Scan the records below for the line with "(l.drop (i + 1))) := by" and the line with "pv_join_cons _ _ hset, ih j hj]". Repeat those two lines and every line between them exactly, and nothing else.

** Opening Given records block **

-- pv_equiv track=rewrite | github.com/0x0F1x/SubGen | subdomain_generator.py | append_word_at_every_position
-- ===== SOURCE A (Python) =====
-- def append_word_at_every_position(parts, words):
--     subdomains = []
--     for w in words:
--         for i in range(len(parts) - 2):
--             tmp_parts = parts[:]
--             tmp_parts[i] = "{}{}".format(tmp_parts[i], w)
--             subdomains.append(".".join(tmp_parts))
--             tmp_parts[i] = "{}-{}".format(tmp_parts[i], w)
--             subdomains.append(".".join(tmp_parts))
--     return subdomains
-- ===== SOURCE B (Python) =====
-- def append_word_at_every_position(parts, words):
--     n = len(parts) - 2
--     pre = ["" if i == 0 else ".".join(parts[:i]) + "." for i in range(n)]
--     suf = ["." + ".".join(parts[i + 1:]) for i in range(n)]
--     subdomains = []
--     for w in words:
--         for i in range(n):
--             v1 = parts[i] + w
--             subdomains.append(pre[i] + v1 + suf[i])
--             subdomains.append(pre[i] + v1 + "-" + w + suf[i])
--     return subdomains
-- ===== Notes on version B (the rewrite author's own statement) =====
-- stated objective: alternative
-- what changed: Instead of copying the whole parts list and mutating slot i before each join, B precomputes prefix/suffix join tables once and assembles each subdomain by direct string concatenation.
import Mathlib
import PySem

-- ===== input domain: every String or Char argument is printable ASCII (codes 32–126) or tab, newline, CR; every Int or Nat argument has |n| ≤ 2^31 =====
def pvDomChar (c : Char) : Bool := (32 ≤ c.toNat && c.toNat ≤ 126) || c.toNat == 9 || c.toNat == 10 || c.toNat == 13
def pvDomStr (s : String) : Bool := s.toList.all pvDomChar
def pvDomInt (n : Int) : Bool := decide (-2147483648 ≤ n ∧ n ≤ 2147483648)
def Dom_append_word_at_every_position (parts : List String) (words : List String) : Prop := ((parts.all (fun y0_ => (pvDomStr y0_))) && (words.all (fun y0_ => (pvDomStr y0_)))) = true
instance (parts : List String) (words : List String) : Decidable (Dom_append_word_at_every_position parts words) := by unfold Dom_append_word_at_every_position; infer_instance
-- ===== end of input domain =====

-- B replaces A's per-item full list copy + in-place mutation + join with precomputed
-- prefix/suffix join tables and direct string concatenation (objective: alternative decomposition).

-- ===== PORT A =====
def append_word_at_every_position (parts : List String) (words : List String) : List String :=
  words.foldl (fun acc w =>
    (List.range (parts.length - 2)).foldl (fun acc i =>
      -- tmp_parts = parts[:]; tmp_parts[i] = tmp_parts[i] + w  (i always in range)
      let t1 := parts.set i (parts.getD i "" ++ w)
      let acc := acc ++ [PySem.Str.join "." t1]
      -- tmp_parts[i] = tmp_parts[i] + "-" + w
      let t2 := t1.set i (t1.getD i "" ++ "-" ++ w)
      acc ++ [PySem.Str.join "." t2]) acc) []

-- ===== PORT B =====
def append_word_at_every_position_alt (parts : List String) (words : List String) : List String :=
  let n := parts.length - 2
  let pre := (List.range n).map (fun i => if i = 0 then "" else PySem.Str.join "." (parts.take i) ++ ".")
  let suf := (List.range n).map (fun i => "." ++ PySem.Str.join "." (parts.drop (i + 1)))
  words.foldl (fun acc w =>
    (List.range n).foldl (fun acc i =>
      let v1 := parts.getD i "" ++ w
      acc ++ [pre.getD i "" ++ v1 ++ suf.getD i "",
              pre.getD i "" ++ v1 ++ "-" ++ w ++ suf.getD i ""]) acc) []

-- ===== PRECONDITION & SPEC =====
def Spec_append_word_at_every_position (parts : List String) (words : List String) (out : List String) : Prop := out = append_word_at_every_position_alt parts words
instance (parts : List String) (words : List String) (out : List String) : Decidable (Spec_append_word_at_every_position parts words out) := by unfold Spec_append_word_at_every_position; infer_instance

-- ===== CLAIM (what is proved, stated in full; the proofs are below) =====
def Claim_equal_append_word_at_every_position : Prop := ∀ (parts : List String) (words : List String), Dom_append_word_at_every_position parts words → Spec_append_word_at_every_position parts words (append_word_at_every_position parts words)

-- ===== LEMMAS AND PROOFS =====

theorem pv_join_cons (x : String) (t : List String) (ht : t ≠ []) :
    PySem.Str.join "." (x :: t) = x ++ "." ++ PySem.Str.join "." t := by
  apply String.toList_inj.mp
  cases t with
  | nil => simp at ht
  | cons b u =>
    simp [PySem.Str.toList_join, String.toList_append, PySem.Chars.join,
          List.intercalate, List.append_assoc]

theorem pv_join_set (l : List String) (i : Nat) (v : String) (h : i + 1 < l.length) :
    PySem.Str.join "." (l.set i v) =
      (if i = 0 then "" else PySem.Str.join "." (l.take i) ++ ".") ++ v ++
        ("." ++ PySem.Str.join "." (l.drop (i + 1))) := by
  induction l generalizing i with
  | nil => simp at h
  | cons a t ih =>
    cases i with
    | zero =>
      have ht : t ≠ [] := by
        intro he; subst he; simp at h
      simp only [List.set, List.drop]
      rw [pv_join_cons _ _ ht]
      simp [String.append_assoc]
    | succ j =>
      have hj : j + 1 < t.length := by simpa using h
      have ht : t ≠ [] := by
        intro he; subst he; simp at hj
      have hset : t.set j v ≠ [] := by
        intro he
        have := congrArg List.length he
        simp at this
        subst this; simp at hj
      rw [show (a :: t).set (j + 1) v = a :: t.set j v from rfl,
          pv_join_cons _ _ hset, ih j hj]
      simp only [show (j + 1 = 0) = False by simp]
      rw [show (a :: t).take (j + 1) = a :: t.take j from rfl,
          show (a :: t).drop (j + 1 + 1) = t.drop (j + 1) from rfl]
      cases j with
      | zero =>
        simp only [List.take]
        have : PySem.Str.join "." [a] = a := by
          apply String.toList_inj.mp
          simp [PySem.Str.toList_join, PySem.Chars.join, List.intercalate]
        rw [this]
        simp [String.append_assoc]
      | succ k =>
        have htk : t.take (k + 1) ≠ [] := by
          intro he
          rcases List.take_eq_nil_iff.mp he with h' | h'
          · exact Nat.succ_ne_zero k h'
          · exact ht h'
        rw [if_neg (Nat.succ_ne_zero k), pv_join_cons _ _ htk]
        simp [String.append_assoc]

-- ===== VERDICT (by name: the statement is the Claim_ definition above) =====
theorem append_word_at_every_position_spec : Claim_equal_append_word_at_every_position := by
  intro parts words _
  unfold Spec_append_word_at_every_position append_word_at_every_position
    append_word_at_every_position_alt
  apply PySem.List.foldl_congr_mem
  intro acc w _
  apply PySem.List.foldl_congr_mem
  intro acc2 i hi
  have hn : i < parts.length - 2 := List.mem_range.mp hi
  have h1 : i + 1 < parts.length := by omega
  have hgd : ((parts.set i (parts.getD i "" ++ w)).getD i "") = parts.getD i "" ++ w := by
    simp [List.getD_eq_getElem?_getD, List.getElem?_set_self (by omega : i < parts.length)]
  simp only [hgd, List.set_set, pv_join_set _ _ _ h1,
    PySem.List.getD_map_range _ _ _ _ hn]
  simp [String.append_assoc]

** Closing Given records block **

__Solution below__.
        ("." ++ PySem.Str.join "." (l.drop (i + 1))) := by
  induction l generalizing i with
  | nil => simp at h
  | cons a t ih =>
    cases i with
    | zero =>
      have ht : t ≠ [] := by
        intro he; subst he; simp at h
      simp only [List.set, List.drop]
      rw [pv_join_cons _ _ ht]
      simp [String.append_assoc]
    | succ j =>
      have hj : j + 1 < t.length := by simpa using h
      have ht : t ≠ [] := by
        intro he; subst he; simp at hj
      have hset : t.set j v ≠ [] := by
        intro he
        have := congrArg List.length he
        simp at this
        subst this; simp at hj
      rw [show (a :: t).set (j + 1) v = a :: t.set j v from rfl,
          pv_join_cons _ _ hset, ih j hj]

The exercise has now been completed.